_Records from a collection_
┄┄┄┄┄┄

-- pv_equiv track=rewrite | github.com/21A91A04H0surya/owlcoder | 926-find-and-replace-pattern/find-and-replace-pattern.py | pat
-- ===== SOURCE A (Python) =====
-- def pat(s):
--     res=[]
--     dic={}
--     k=0
--     for i in s:
--         if i in dic:
--             res.append(dic[i])
--         else:
--             k+=1
--             dic[i]=k
--             res.append(k)
--     return res
-- ===== SOURCE B (Python) =====
-- def pat(s):
--     return _pat(list(s))
--
-- def _pat(l):
--     # Recursive peeling: every occurrence of the earliest character gets label 1;
--     # remove them all, pattern the remainder recursively, shift its labels by 1,
--     # and interleave the two label streams back in position order.
--     if not l:
--         return []
--     c = l[0]
--     sub = _pat([ch for ch in l if ch != c])
--     out = []
--     j = 0
--     for ch in l:
--         if ch == c:
--             out.append(1)
--         else:
--             out.append(sub[j] + 1)
--             j += 1
--     return out
-- ===== Notes on version B (the rewrite author's own statement) =====
-- stated objective: alternative
-- what changed: Replaces A's single dict-and-counter pass with a recursion on the set of distinct characters: label all occurrences of the earliest character 1, delete them, recursively pattern the remaining string, add 1 to its labels and interleave them back; no dictionary or counter at all.
import Mathlib
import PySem

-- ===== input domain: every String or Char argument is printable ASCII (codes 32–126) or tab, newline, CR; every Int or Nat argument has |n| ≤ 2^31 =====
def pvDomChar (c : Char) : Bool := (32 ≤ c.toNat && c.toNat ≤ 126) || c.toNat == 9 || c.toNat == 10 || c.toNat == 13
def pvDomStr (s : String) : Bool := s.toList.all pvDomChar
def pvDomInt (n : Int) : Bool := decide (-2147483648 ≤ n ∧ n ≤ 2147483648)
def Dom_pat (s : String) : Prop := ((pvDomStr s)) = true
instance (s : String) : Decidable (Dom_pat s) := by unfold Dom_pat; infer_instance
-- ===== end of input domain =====

-- B replaces A's dict-and-counter pass with a recursion peeling off the earliest character (alternative algorithm, not faster).

-- ===== PORT A =====
-- A's loop: res accumulator, dict of seen chars, counter k.
-- 'dic[i]' is only read when 'i in dic', so the total 'getD _ 0' is exact here.
def patLoop : List Char → List Int → PySem.Dict Char Int → Int → List Int
  | [], res, _, _ => res
  | c :: rest, res, dic, k =>
    if dic.contains c then patLoop rest (res ++ [dic.getD c 0]) dic k
    else patLoop rest (res ++ [k + 1]) (dic.insert c (k + 1)) (k + 1)

def pat (s : String) : List Int := patLoop s.toList [] PySem.Dict.empty 0

-- ===== PORT B =====
-- Source B's interleaving loop: 'sub[j]; j += 1' reads sub sequentially, modelled by consuming the list;
-- 'sub[j]' never goes out of range in Source B (one unread label per non-c char), so 'headD 0' is exact here.
def patMerge (c : Char) : List Char → List Int → List Int
  | [], _ => []
  | ch :: rest, sub =>
    if ch = c then 1 :: patMerge c rest sub
    else (sub.headD 0 + 1) :: patMerge c rest sub.tail

-- Source B's _pat: peel off the first character c, recurse on the string with c removed, re-interleave.
def patGo (l : List Char) : List Int :=
  match l with
  | [] => []
  | c :: t =>
    let sub := patGo ((c :: t).filter (fun ch => ch ≠ c))
    patMerge c (c :: t) sub
termination_by l.length
decreasing_by
  rw [List.filter_cons, if_neg (by simp)]
  exact Nat.lt_succ_of_le (List.length_filter_le _ _)

def pat_alt (s : String) : List Int := patGo s.toList

-- ===== PRECONDITION & SPEC =====
def Spec_pat (s : String) (out : List Int) : Prop := out = pat_alt s
instance (s : String) (out : List Int) : Decidable (Spec_pat s out) := by unfold Spec_pat; infer_instance

-- ===== CLAIM (what is proved, stated in full; the proofs are below) =====
def Claim_equal_pat : Prop := ∀ (s : String), Dom_pat s → Spec_pat s (pat s)

-- ===== LEMMAS AND PROOFS =====

/-- Rank of a char in a first-occurrence list: 1-based index. -/
def rankIn (l : List Char) (c : Char) : Int := (((PySem.List.index? l c).getD 0 : Nat) : Int) + 1

lemma update_append (l s : List Char) : ∃ t, PySem.Set.update s l = s ++ t := by
  induction l generalizing s with
  | nil => exact ⟨[], by simp [PySem.Set.update]⟩
  | cons x l ih =>
    have hstep : PySem.Set.update s (x :: l) = PySem.Set.update (PySem.Set.add s x) l := rfl
    by_cases hx : x ∈ s
    · have : PySem.Set.add s x = s := by simp [PySem.Set.add, PySem.Set.contains, hx]
      rw [hstep, this]; exact ih s
    · have : PySem.Set.add s x = s ++ [x] := by simp [PySem.Set.add, PySem.Set.contains, hx]
      rw [hstep, this]
      obtain ⟨t, ht⟩ := ih (s ++ [x])
      exact ⟨[x] ++ t, by simp [ht]⟩

lemma index?_update_of_mem (s l : List Char) (c : Char) (hc : c ∈ s) :
    PySem.List.index? (PySem.Set.update s l) c = PySem.List.index? s c := by
  obtain ⟨t, ht⟩ := update_append l s
  rw [ht, PySem.List.index?_append_of_mem t hc]

lemma patLoop_eq (rest : List Char) : ∀ (seen : List Char) (dic : PySem.Dict Char Int)
    (res : List Int), seen.Nodup →
    (∀ x, dic.get? x = (PySem.List.index? seen x).map (fun n => ((n : Int) + 1))) →
    patLoop rest res dic (seen.length : Int) =
      res ++ rest.map (rankIn (PySem.Set.update seen rest)) := by
  induction rest with
  | nil => intro seen dic res _ _; simp [patLoop]
  | cons c rest ih =>
    intro seen dic res hnd h
    have hstep : PySem.Set.update seen (c :: rest)
        = PySem.Set.update (PySem.Set.add seen c) rest := rfl
    by_cases hc : c ∈ seen
    · obtain ⟨n, hn⟩ : ∃ n, PySem.List.index? seen c = some n :=
        Option.isSome_iff_exists.mp ((PySem.List.index?_isSome_iff seen c).mpr hc)
      have hcont : dic.contains c = true := by
        rw [PySem.Dict.contains_eq_isSome_get?, h c, hn]; rfl
      have hadd : PySem.Set.add seen c = seen := by
        simp [PySem.Set.add, PySem.Set.contains, hc]
      have hget : dic.getD c 0 = (n : Int) + 1 := by
        rw [PySem.Dict.getD_eq_get?_getD, h c, hn]; rfl
      have hhead : rankIn (PySem.Set.update seen rest) c = (n : Int) + 1 := by
        rw [rankIn, index?_update_of_mem seen rest c hc, hn]; rfl
      rw [hstep, hadd]
      simp only [patLoop, hcont, if_true, hget]
      rw [ih seen dic (res ++ [(n : Int) + 1]) hnd h]
      simp [hhead]
    · have hcont : dic.contains c = false := by
        rw [PySem.Dict.contains_eq_isSome_get?, h c,
            (PySem.List.index?_eq_none_iff (xs := seen) (v := c)).mpr hc]
        rfl
      have hnd' : (seen ++ [c]).Nodup := by
        refine List.Nodup.append hnd (List.nodup_singleton c) ?_
        intro a ha hb
        simp only [List.mem_singleton] at hb
        exact hc (hb ▸ ha)
      have hadd : PySem.Set.add seen c = seen ++ [c] := by
        simp [PySem.Set.add, PySem.Set.contains, hc]
      have h' : ∀ x, (dic.insert c ((seen.length : Int) + 1)).get? x
          = (PySem.List.index? (seen ++ [c]) x).map (fun n => ((n : Int) + 1)) := by
        intro x
        rw [PySem.Dict.get?_insert]
        by_cases hx : x = c
        · subst hx
          rw [if_pos rfl, PySem.List.index?_append_singleton_self seen x hc]
          simp
        · rw [if_neg hx, h x]
          by_cases hxm : x ∈ seen
          · rw [PySem.List.index?_append_of_mem [c] hxm]
          · rw [(PySem.List.index?_eq_none_iff (xs := seen) (v := x)).mpr hxm,
                (PySem.List.index?_eq_none_iff (xs := seen ++ [c]) (v := x)).mpr (by
                  simp [hxm, hx])]
      have hlen : ((seen.length : Int) + 1) = (((seen ++ [c]).length : Nat) : Int) := by
        simp
      have hhead : rankIn (PySem.Set.update (seen ++ [c]) rest) c
          = (seen.length : Int) + 1 := by
        rw [rankIn, index?_update_of_mem (seen ++ [c]) rest c (by simp),
            PySem.List.index?_append_singleton_self seen c hc]
        rfl
      have hrec := ih (seen ++ [c]) (dic.insert c ((seen.length : Int) + 1))
        (res ++ [(seen.length : Int) + 1]) hnd' h'
      rw [← hlen] at hrec
      rw [hstep, hadd]
      simp only [patLoop, hcont, Bool.false_eq_true, if_false]
      rw [hrec]
      simp [hhead]

lemma pat_eq (s : String) : pat s = s.toList.map (rankIn (PySem.List.dedup s.toList)) := by
  have h0 : pat s = patLoop s.toList [] PySem.Dict.empty ((([] : List Char).length : Nat) : Int) := rfl
  rw [h0, patLoop_eq s.toList [] PySem.Dict.empty [] List.nodup_nil (by
    intro x
    rw [PySem.Dict.get?_empty,
        (PySem.List.index?_eq_none_iff (xs := ([] : List Char)) (v := x)).mpr (by simp)]
    rfl)]
  have hupd : PySem.Set.update ([] : List Char) s.toList = PySem.List.dedup s.toList := rfl
  simp [hupd]

-- B-side lemmas -------------------------------------------------------------

/-- Built-up-set elements already present may be filtered out of the update list. -/
lemma update_filter_of_mem (h : Char) : ∀ (l s : List Char), h ∈ s →
    PySem.Set.update s l = PySem.Set.update s (l.filter (fun ch => ch ≠ h)) := by
  intro l
  induction l with
  | nil => intro s _; rfl
  | cons x l ih =>
    intro s hs
    by_cases hx : x = h
    · subst hx
      have hadd : PySem.Set.add s x = s := by
        simp [PySem.Set.add, PySem.Set.contains, hs]
      show PySem.Set.update (PySem.Set.add s x) l = _
      rw [hadd, List.filter_cons]
      simp only [ne_eq, not_true_eq_false, decide_false, Bool.false_eq_true, if_false]
      exact ih s hs
    · have hmem : h ∈ PySem.Set.add s x := by
        by_cases hm : x ∈ s <;> simp [PySem.Set.add, PySem.Set.contains, hm, hs]
      show PySem.Set.update (PySem.Set.add s x) l = _
      rw [List.filter_cons]
      simp only [ne_eq, hx, not_false_eq_true, decide_true, if_true]
      exact ih (PySem.Set.add s x) hmem

/-- With `x` absent from `l`, a leading `x` in the seen set just passes through. -/
lemma update_cons_notmem (x : Char) : ∀ (l s : List Char), x ∉ l →
    PySem.Set.update (x :: s) l = x :: PySem.Set.update s l := by
  intro l
  induction l with
  | nil => intro s _; rfl
  | cons y l ih =>
    intro s hx
    have hyx : y ≠ x := fun h => hx (h ▸ List.mem_cons_self)
    have hadd : PySem.Set.add (x :: s) y = x :: PySem.Set.add s y := by
      by_cases hm : y ∈ s <;>
        simp [PySem.Set.add, PySem.Set.contains, hm, hyx]
    show PySem.Set.update (PySem.Set.add (x :: s) y) l = _
    rw [hadd, ih (PySem.Set.add s y) (fun h => hx (List.mem_cons_of_mem y h))]
    rfl

/-- First-occurrence dedup peels its head: the tail is the dedup of the rest with the head removed. -/
lemma dedup_cons (c : Char) (t : List Char) :
    PySem.List.dedup (c :: t) = c :: PySem.List.dedup (t.filter (fun ch => ch ≠ c)) := by
  have h0 : PySem.List.dedup (c :: t) = PySem.Set.update [c] t := by
    show PySem.Set.update (PySem.Set.add [] c) t = _
    rfl
  have h1 : PySem.List.dedup (t.filter (fun ch => ch ≠ c))
      = PySem.Set.update [] (t.filter (fun ch => ch ≠ c)) := rfl
  rw [h0, update_filter_of_mem c t [c] List.mem_cons_self,
      update_cons_notmem c (t.filter (fun ch => ch ≠ c)) [] (by simp), h1]

/-- The interleaving loop applied to the mapped filtered list re-creates a map over the whole list. -/
lemma patMerge_map (c : Char) (g : Char → Int) : ∀ (l : List Char),
    patMerge c l ((l.filter (fun ch => ch ≠ c)).map g)
      = l.map (fun ch => if ch = c then 1 else g ch + 1) := by
  intro l
  induction l with
  | nil => rfl
  | cons x l ih =>
    by_cases hx : x = c
    · subst hx
      rw [List.filter_cons, if_neg (by simp)]
      show (if x = x then 1 :: patMerge x l _ else _) = _
      rw [if_pos rfl, List.map_cons, if_pos rfl, ih]
    · rw [List.filter_cons, if_pos (by simp [hx]), List.map_cons]
      show (if x = c then _ else ((g x :: (l.filter (fun ch => ch ≠ c)).map g).headD 0 + 1)
          :: patMerge c l (g x :: (l.filter (fun ch => ch ≠ c)).map g).tail) = _
      rw [if_neg hx, List.map_cons, if_neg hx, List.headD_cons, List.tail_cons, ih]

lemma patGo_eq : ∀ (l : List Char), patGo l = l.map (rankIn (PySem.List.dedup l)) := by
  intro l
  induction hn : l.length using Nat.strong_induction_on generalizing l with
  | _ n ih =>
  match l with
  | [] => simp [patGo]
  | c :: t =>
    have hfl : (c :: t).filter (fun ch => ch ≠ c) = t.filter (fun ch => ch ≠ c) := by
      rw [List.filter_cons]
      simp
    have hlt : (t.filter (fun ch => ch ≠ c)).length < n := by
      subst hn
      exact Nat.lt_succ_of_le (List.length_filter_le _ _)
    have hsub := ih _ hlt (t.filter (fun ch => ch ≠ c)) rfl
    have hgo : patGo (c :: t)
        = patMerge c (c :: t) (patGo ((c :: t).filter (fun ch => ch ≠ c))) := by
      rw [patGo]
    rw [hgo, hfl, hsub, ← hfl, patMerge_map]
    refine List.map_congr_left ?_
    intro ch hch
    rw [hfl, dedup_cons]
    by_cases hx : ch = c
    · subst hx
      rw [if_pos rfl, rankIn, PySem.List.index?_cons_self]
      simp
    · have hmem : ch ∈ t.filter (fun ch => ch ≠ c) := by
        rcases List.mem_cons.mp hch with h | h
        · exact absurd h hx
        · exact List.mem_filter.mpr ⟨h, by simp [hx]⟩
      have hmemd : ch ∈ PySem.List.dedup (t.filter (fun ch => ch ≠ c)) :=
        (PySem.List.mem_dedup _ _).mpr hmem
      obtain ⟨r, hr⟩ : ∃ r, PySem.List.index? (PySem.List.dedup (t.filter (fun ch => ch ≠ c))) ch = some r :=
        Option.isSome_iff_exists.mp ((PySem.List.index?_isSome_iff _ ch).mpr hmemd)
      have hne : c ≠ ch := fun h => hx h.symm
      rw [if_neg hx, rankIn, rankIn, PySem.List.index?_cons_of_ne _ hne, hr]
      simp only [Option.map_some, Option.getD_some]
      push_cast
      ring

lemma pat_alt_eq (s : String) :
    pat_alt s = s.toList.map (rankIn (PySem.List.dedup s.toList)) := patGo_eq s.toList

-- ===== VERDICT (by name: the statement is the Claim_ definition above) =====
theorem pat_spec : Claim_equal_pat := by
  intro s _
  unfold Spec_pat
  rw [pat_eq, pat_alt_eq]
-- ===== PORT B =====
def split_into_disjoint_sets_alt (sets : List (List Int)) : List (List Int) :=
  let sig : PySem.Dict Int (List Int) :=
    (PySem.List.enumerate sets).foldl (fun d is =>
      (PySem.Set.ofList is.2).foldl (fun d e => d.modify e [] (fun v => v ++ [is.1])) d)
      (PySem.Dict.mk [])
  let groups : PySem.Dict (List Int) (List Int) :=
    sig.items.foldl (fun g p => g.modify p.2 [] (fun v => v ++ [p.1])) (PySem.Dict.mk [])
  let order : List (List Int) :=
    PySem.List.sorted groups.keys (fun t => (-(PySem.List.len t)) :: t)
  order.map (fun t => PySem.Set.ofList (groups.getD t []))

-- ===== PRECONDITION & SPEC =====
def Spec_split_into_disjoint_sets (sets : List (List Int)) (out : List (List Int)) : Prop := out = split_into_disjoint_sets_alt sets
instance (sets : List (List Int)) (out : List (List Int)) : Decidable (Spec_split_into_disjoint_sets sets out) := by unfold Spec_split_into_disjoint_sets; infer_instance

-- ===== CLAIM (what is proved, stated in full; the proofs are below) =====
def Claim_equal_split_into_disjoint_sets : Prop := ∀ (sets : List (List Int)), Dom_split_into_disjoint_sets sets → Spec_split_into_disjoint_sets sets (split_into_disjoint_sets sets)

┄┄┄┄┄┄

_About this task_
In the entries above, restate word for word the lines between the one holding "have hfl : (c" and the one holding "(PySem.List.enumerate sets).foldl (fun", inclusive, and nothing besides.

_Written response_
    have hfl : (c :: t).filter (fun ch => ch ≠ c) = t.filter (fun ch => ch ≠ c) := by
      rw [List.filter_cons]
      simp
    have hlt : (t.filter (fun ch => ch ≠ c)).length < n := by
      subst hn
      exact Nat.lt_succ_of_le (List.length_filter_le _ _)
    have hsub := ih _ hlt (t.filter (fun ch => ch ≠ c)) rfl
    have hgo : patGo (c :: t)
        = patMerge c (c :: t) (patGo ((c :: t).filter (fun ch => ch ≠ c))) := by
      rw [patGo]
    rw [hgo, hfl, hsub, ← hfl, patMerge_map]
    refine List.map_congr_left ?_
    intro ch hch
    rw [hfl, dedup_cons]
    by_cases hx : ch = c
    · subst hx
      rw [if_pos rfl, rankIn, PySem.List.index?_cons_self]
      simp
    · have hmem : ch ∈ t.filter (fun ch => ch ≠ c) := by
        rcases List.mem_cons.mp hch with h | h
        · exact absurd h hx
        · exact List.mem_filter.mpr ⟨h, by simp [hx]⟩
      have hmemd : ch ∈ PySem.List.dedup (t.filter (fun ch => ch ≠ c)) :=
        (PySem.List.mem_dedup _ _).mpr hmem
      obtain ⟨r, hr⟩ : ∃ r, PySem.List.index? (PySem.List.dedup (t.filter (fun ch => ch ≠ c))) ch = some r :=
        Option.isSome_iff_exists.mp ((PySem.List.index?_isSome_iff _ ch).mpr hmemd)
      have hne : c ≠ ch := fun h => hx h.symm
      rw [if_neg hx, rankIn, rankIn, PySem.List.index?_cons_of_ne _ hne, hr]
      simp only [Option.map_some, Option.getD_some]
      push_cast
      ring

lemma pat_alt_eq (s : String) :
    pat_alt s = s.toList.map (rankIn (PySem.List.dedup s.toList)) := patGo_eq s.toList

-- ===== VERDICT (by name: the statement is the Claim_ definition above) =====
theorem pat_spec : Claim_equal_pat := by
  intro s _
  unfold Spec_pat
  rw [pat_eq, pat_alt_eq]
-- ===== PORT B =====
def split_into_disjoint_sets_alt (sets : List (List Int)) : List (List Int) :=
  let sig : PySem.Dict Int (List Int) :=
    (PySem.List.enumerate sets).foldl (fun d is =>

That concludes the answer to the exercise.